Do you maybe see any way to patch this problem remotely and fix that issue up, so that we’re able to introduce an OS update? Probably my understanding of the issue isn’t deep enough, but I would suppose that if we manage to patch the fw_env.config remotely -via an application update maybe-, we should be able to make the update work , since it seems that it’s only missing that file. Or do you think we’re stuck with that and just need to roll out new SD cards?
Regarding your other questions:
With a fresh SD card we still have the same output for fw_printenv
The two files are also still diverging. Going to see what changes when meta-mender-raspberry is integrated.
We thought it did, but it was an application update that worked. We never did an successful OS Update before unfortunately.
It’s an RPi3 B+. The + changed some Chipsets in comparison to the non-plus version, but it’s officially supported and running that didn’t spawn any further problems.
If the layer is not there then the other questions are not relevant anymore, because that explains your problem fully.
Unfortunately it’s not just the fw_env.config, but actually the u-boot binary itself on the boot partition that you need to update, at least. Not sure if other things might be affected too, but at least from a first glance it might be good enough. Please note that changing that is definitely a single point of failure and might brick the devices. If the devices are easily accessible, rolling out fresh SD cards might be a more time efficient solution, as you don’t need to construct the application update artifacts and test the process.
thank you very much, we’re tracing that path then.
In case we’ve found a solution to make it work remotely so that the mender-client consumes the updates, I’ll give an update here. Cause since application updates work like they should, we have the option to inject files into the file system, which might do the trick, in case we’re able to update u-boot and the minimal configurations required.
We could validate that the missing meta-mender-raspberry layer was indeed the source of the problem.

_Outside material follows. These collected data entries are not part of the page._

-- ===== LEMMAS AND PROOFS =====

theorem pv_mod_cong (x y n : Int) (hn : n ≠ 0) :
    PySem.Int.mod x n = PySem.Int.mod y n ↔ n ∣ (x - y) := by
  have hx := PySem.Int.floordiv_mul_add_mod x n
  have hy := PySem.Int.floordiv_mul_add_mod y n
  constructor
  · intro h
    exact ⟨PySem.Int.floordiv x n - PySem.Int.floordiv y n, by linarith [hx, hy, h]⟩
  · rintro ⟨k, hk⟩
    have hd : PySem.Int.mod x n - PySem.Int.mod y n
        = n * (k - PySem.Int.floordiv x n + PySem.Int.floordiv y n) := by
      linear_combination hk + hx - hy
    have habs : |PySem.Int.mod x n - PySem.Int.mod y n| < |n| := by
      rcases lt_or_gt_of_ne hn with hneg | hpos
      · have b1 := PySem.Int.mod_neg_bounds x hneg
        have b2 := PySem.Int.mod_neg_bounds y hneg
        rw [abs_lt, abs_of_neg hneg]; omega
      · have b1l := PySem.Int.mod_nonneg x hpos
        have b1r := PySem.Int.mod_lt x hpos
        have b2l := PySem.Int.mod_nonneg y hpos
        have b2r := PySem.Int.mod_lt y hpos
        rw [abs_lt, abs_of_pos hpos]; omega
    rw [hd, abs_mul] at habs
    have ht : |k - PySem.Int.floordiv x n + PySem.Int.floordiv y n| < 1 := by
      have hn' : 0 < |n| := abs_pos.mpr hn
      nlinarith [abs_nonneg (k - PySem.Int.floordiv x n + PySem.Int.floordiv y n)]
    have : k - PySem.Int.floordiv x n + PySem.Int.floordiv y n = 0 := by
      rwa [Int.abs_lt_one_iff] at ht
    rw [this, mul_zero] at hd
    omega
-- pv_equiv track=rewrite | github.com/zhaolijian/suanfa | guanglianda_0722/1.py | func
-- ===== SOURCE A (Python) =====
-- import collections
--
-- def func(n, array):
--     d = collections.Counter(array)
--     temp = []
--     for key in d.keys():
--         if d[key] >= 2:
--             temp.append(key)
--     temp.sort()
--     if not temp:
--         return -1
--     elif d[temp[-1]] >= 4:
--         return temp[-1] * temp[-1]
--     elif len(temp) < 2:
--         return -1
--     return temp[-1] * temp[-2]
-- ===== SOURCE B (Python) =====
-- import collections
--
-- def func(n, array):
--     d = collections.Counter(array)
--     dups = [k for k, c in d.items() if c >= 2]
--     if not dups:
--         return -1
--     m1 = max(dups)
--     if d[m1] >= 4:
--         return m1 * m1
--     dups.remove(m1)
--     if not dups:
--         return -1
--     return m1 * max(dups)
-- ===== Notes on version B (the rewrite author's own statement) =====
-- stated objective: simpler
-- what changed: B drops A's collect-then-sort-then-index-from-the-back: it takes the max of the duplicated keys and, if needed, the max of the rest, so no sorting is performed.
import Mathlib
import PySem

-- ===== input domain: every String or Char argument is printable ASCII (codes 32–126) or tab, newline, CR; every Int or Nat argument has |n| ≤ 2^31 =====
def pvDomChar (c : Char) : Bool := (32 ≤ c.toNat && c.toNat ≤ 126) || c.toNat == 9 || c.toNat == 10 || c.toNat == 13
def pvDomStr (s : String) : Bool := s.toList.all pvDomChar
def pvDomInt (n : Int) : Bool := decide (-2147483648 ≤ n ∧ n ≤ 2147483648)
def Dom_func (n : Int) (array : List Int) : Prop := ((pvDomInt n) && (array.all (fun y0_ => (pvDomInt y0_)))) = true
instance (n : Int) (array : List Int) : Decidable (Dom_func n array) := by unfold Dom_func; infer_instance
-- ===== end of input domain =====

-- B replaces A's "collect duplicated keys, sort, index from the back" by "max of the
-- duplicated keys, then max of the rest" — no sort; objective: simpler.

-- ===== PORT A =====
def func (n : Int) (array : List Int) : Int :=
  let d := PySem.Dict.counter array
  let temp := d.keys.foldl (fun acc key => if d.getD key 0 ≥ 2 then acc ++ [key] else acc) []
  let temp := PySem.List.sorted temp (fun x => x) false
  if temp = [] then -1
  else if d.getD (PySem.List.pyGetD temp (-1) 0) 0 ≥ 4 then
    PySem.List.pyGetD temp (-1) 0 * PySem.List.pyGetD temp (-1) 0
  else if (temp.length : Int) < 2 then -1
  else PySem.List.pyGetD temp (-1) 0 * PySem.List.pyGetD temp (-2) 0

-- ===== PORT B =====
def func_alt (n : Int) (array : List Int) : Int :=
  let d := PySem.Dict.counter array
  let dups := (d.items.filter (fun p => p.2 ≥ 2)).map (·.1)
  if dups = [] then -1
  else
    match PySem.List.max? dups (fun x => x) with
    | none => -1  -- unreachable: dups ≠ []
    | some m1 =>
      if d.getD m1 0 ≥ 4 then m1 * m1
      else
        match PySem.List.remove? dups m1 with
        | none => -1  -- unreachable: m1 ∈ dups
        | some rest =>
          if rest = [] then -1
          else
            match PySem.List.max? rest (fun x => x) with
            | none => -1  -- unreachable: rest ≠ []
            | some m2 => m1 * m2

-- ===== PRECONDITION & SPEC =====
def Spec_func (n : Int) (array : List Int) (out : Int) : Prop := out = func_alt n array
instance (n : Int) (array : List Int) (out : Int) : Decidable (Spec_func n array out) := by unfold Spec_func; infer_instance

-- ===== CLAIM (what is proved, stated in full; the proofs are below) =====
def Claim_equal_func : Prop := ∀ (n : Int) (array : List Int), Dom_func n array → Spec_func n array (func n array)

-- ===== LEMMAS AND PROOFS =====

-- in a ≤-sorted list every element is ≤ the last one
theorem pv_le_getLast {s : List Int} (hs : s.Pairwise (· ≤ ·)) (hne : s ≠ []) :
    ∀ y ∈ s, y ≤ s.getLast hne := by
  induction s with
  | nil => simp at hne
  | cons a t ih =>
    intro y hy
    rcases List.mem_cons.mp hy with rfl | hyt
    · cases t with
      | nil => simp [List.getLast]
      | cons b u =>
        have : y ≤ (b :: u).getLast (by simp) :=
          (List.pairwise_cons.mp hs).1 _ (List.getLast_mem _)
        simpa [List.getLast] using this
    · cases t with
      | nil => simp at hyt
      | cons b u =>
        have := ih (List.pairwise_cons.mp hs).2 (by simp) y hyt
        simpa [List.getLast] using this

-- the Python max of l equals the last element of any ≤-sorted rearrangement of l
theorem pv_max_eq_getLast {l s : List Int} (hp : s.Perm l) (hs : s.Pairwise (· ≤ ·))
    (hne : s ≠ []) {m : Int} (hm : PySem.List.max? l (fun x => x) = some m) :
    m = s.getLast hne := by
  have hmem : m ∈ s := hp.mem_iff.mpr (PySem.List.max?_mem hm)
  have h1 : m ≤ s.getLast hne := pv_le_getLast hs hne m hmem
  have h2 : s.getLast hne ≤ m :=
    PySem.List.max?_isMax hm _ (hp.mem_iff.mp (List.getLast_mem hne))
  omega

-- the heart of the equivalence: on any Nodup list l of candidate keys,
-- A's sort-and-index-from-the-back equals B's two max passes
theorem pv_main (d : PySem.Dict Int Int) (l : List Int) (hnd : l.Nodup) :
    (let s := PySem.List.sorted l (fun x => x) false
     if s = [] then (-1 : Int)
     else if d.getD (PySem.List.pyGetD s (-1) 0) 0 ≥ 4 then
       PySem.List.pyGetD s (-1) 0 * PySem.List.pyGetD s (-1) 0
     else if (s.length : Int) < 2 then -1
     else PySem.List.pyGetD s (-1) 0 * PySem.List.pyGetD s (-2) 0)
    =
    (if l = [] then (-1 : Int)
     else
       match PySem.List.max? l (fun x => x) with
       | none => -1
       | some m1 =>
         if d.getD m1 0 ≥ 4 then m1 * m1
         else
           match PySem.List.remove? l m1 with
           | none => -1
           | some rest =>
             if rest = [] then -1
             else
               match PySem.List.max? rest (fun x => x) with
               | none => -1
               | some m2 => m1 * m2) := by
  set s := PySem.List.sorted l (fun x => x) false with hsdef
  have hperm : s.Perm l := PySem.List.sorted_perm l _ _
  have hsort : s.Pairwise (· ≤ ·) := by
    simpa using PySem.List.sorted_pairwise l (fun x => x)
  by_cases hnil : l = []
  · simp [hnil, hsdef, PySem.List.sorted_eq_nil_iff]
  · have hsne : s ≠ [] := fun h => hnil (List.Perm.nil_eq (h ▸ hperm)).symm
    rw [if_neg hsne, if_neg hnil]
    obtain ⟨m1, hm1⟩ : ∃ m1, PySem.List.max? l (fun x => x) = some m1 := by
      cases h : PySem.List.max? l (fun x => x) with
      | none => exact absurd ((PySem.List.max?_eq_none_iff _ _).mp h) hnil
      | some m => exact ⟨m, rfl⟩
    simp only [hm1]
    have hlast : PySem.List.pyGetD s (-1) 0 = s.getLast hsne :=
      PySem.List.pyGetD_neg_one s 0 hsne
    have hm1last : m1 = s.getLast hsne := pv_max_eq_getLast hperm hsort hsne hm1
    rw [hlast, ← hm1last]
    by_cases h4 : d.getD m1 0 ≥ 4
    · rw [if_pos h4, if_pos h4]
    · rw [if_neg h4, if_neg h4]
      have hm1mem : m1 ∈ l := PySem.List.max?_mem hm1
      have hrem : PySem.List.remove? l m1 = some (l.erase m1) :=
        PySem.List.remove?_eq_some_erase l m1 hm1mem
      simp only [hrem]
      have hlen : s.length = l.length := hperm.length_eq
      have hslast : s = s.dropLast ++ [s.getLast hsne] := by
        simpa using (List.dropLast_append_getLast hsne).symm
      have hsnd : s.Nodup := hperm.nodup_iff.mpr hnd
      have hnotmem : s.getLast hsne ∉ s.dropLast := by
        intro hmem
        have := hslast ▸ hsnd
        exact (List.nodup_append.mp this).2.2 _ hmem _ (List.mem_singleton_self _) rfl
      have hperm2 : s.dropLast.Perm (l.erase m1) := by
        have h1 : (s.erase m1).Perm (l.erase m1) := hperm.erase m1
        have h2 : s.erase m1 = s.dropLast := by
          conv_lhs => rw [hslast, hm1last]
          rw [List.erase_append_right _ hnotmem]
          simp
        rwa [h2] at h1
      have hsort2 : s.dropLast.Pairwise (· ≤ ·) :=
        List.Pairwise.sublist (List.dropLast_sublist s) hsort
      by_cases hone : l.erase m1 = []
      · have hL1 : l.length = 1 := by
          have he := List.length_erase_of_mem hm1mem
          have h0 : (l.erase m1).length = 0 := by simp [hone]
          have hp : 0 < l.length := List.length_pos_of_mem hm1mem
          omega
        have hl2 : (s.length : Int) < 2 := by
          rw [hlen, hL1]; norm_num
        rw [if_pos hl2, if_pos hone]
      · have hdne : s.dropLast ≠ [] := by
          intro h
          exact hone (List.Perm.nil_eq (h ▸ hperm2)).symm
        have hlen2 : 2 ≤ s.length := by
          have h1 : s.dropLast.length = s.length - 1 := List.length_dropLast
          have h0 : 0 < s.dropLast.length := List.length_pos_iff.mpr hdne
          omega
        have hl2 : ¬ ((s.length : Int) < 2) := by omega
        rw [if_neg hl2, if_neg hone]
        obtain ⟨m2, hm2⟩ : ∃ m2, PySem.List.max? (l.erase m1) (fun x => x) = some m2 := by
          cases h : PySem.List.max? (l.erase m1) (fun x => x) with
          | none => exact absurd ((PySem.List.max?_eq_none_iff _ _).mp h) hone
          | some m => exact ⟨m, rfl⟩
        simp only [hm2]
        have hm2last : m2 = s.dropLast.getLast hdne :=
          pv_max_eq_getLast hperm2 hsort2 hdne hm2
        have hidx : PySem.List.pyGetD s (-2) 0 = s[s.length - 2] := by
          rw [PySem.List.pyGetD_neg_ofNat s 2 0 (by omega) (by omega)]
        have hdl : s.dropLast.getLast hdne = s[s.length - 2] := by
          rw [List.getLast_eq_getElem, List.getElem_dropLast]
          congr 1
          have h1 : s.dropLast.length = s.length - 1 := List.length_dropLast
          omega
        rw [hidx, ← hdl, ← hm2last]

theorem func_eq_alt (n : Int) (array : List Int) : func n array = func_alt n array := by
  unfold func func_alt
  simp only []
  set d := PySem.Dict.counter array with hd
  have hA : d.keys.foldl (fun acc key => if d.getD key 0 ≥ 2 then acc ++ [key] else acc) []
      = d.keys.filter (fun key => decide (d.getD key 0 ≥ 2)) := by
    simpa using PySem.List.foldl_append_ite_eq_filter (fun key => d.getD key 0 ≥ 2) d.keys []
  have hB : (d.items.filter (fun p => p.2 ≥ 2)).map (·.1)
      = d.keys.filter (fun key => decide (d.getD key 0 ≥ 2)) := by
    rw [hd, PySem.Dict.items_counter, PySem.Dict.keys_counter,
      List.filter_map, List.map_map]
    refine Eq.trans ?_ (List.map_id _)
    refine congrArg₂ _ rfl (List.filter_congr ?_)
    intro k hk
    simp [Function.comp, PySem.Dict.getD_counter]
  rw [hA, hB]
  refine pv_main d _ ?_
  rw [hd, PySem.Dict.keys_counter]
  exact (PySem.Set.nodup_ofList array).filter _
-- ===== VERDICT (by name: the statement is the Claim_ definition above) =====
theorem func_spec : Claim_equal_func := by
  intro n array _
  unfold Spec_func
  exact func_eq_alt n array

After adding that it’s no problem to issue OS updates anymore. Works without any trouble. Also, when hexdumping the respective address space, you can clearly see the correct configuration now, whereas that was missing completely before the patch. Still wondering why it even booted in the first place, seems there was a fallback bootloader in place which handled that.
In regards of fixing already deployed devices remotely we don’t have a solution yet.
Theoretically it’s possible to update the bootloader remotely, but practically it’s hard to reproduce the exact configurations needed, so that we end up with a useful update package which would maybe allow us to fix up broken devices.
Update:
We skipped the latter part, since supplying new storage media once was ultimately faster.
In theory it should be possible to patch the bootloader remotely via a .deb or .rpm package and do all the modifications required, but for that you’d need a pretty exact configuration. The process was too tedious, which is why we skipped on that and just made a fresh and clean hardware-deployment now.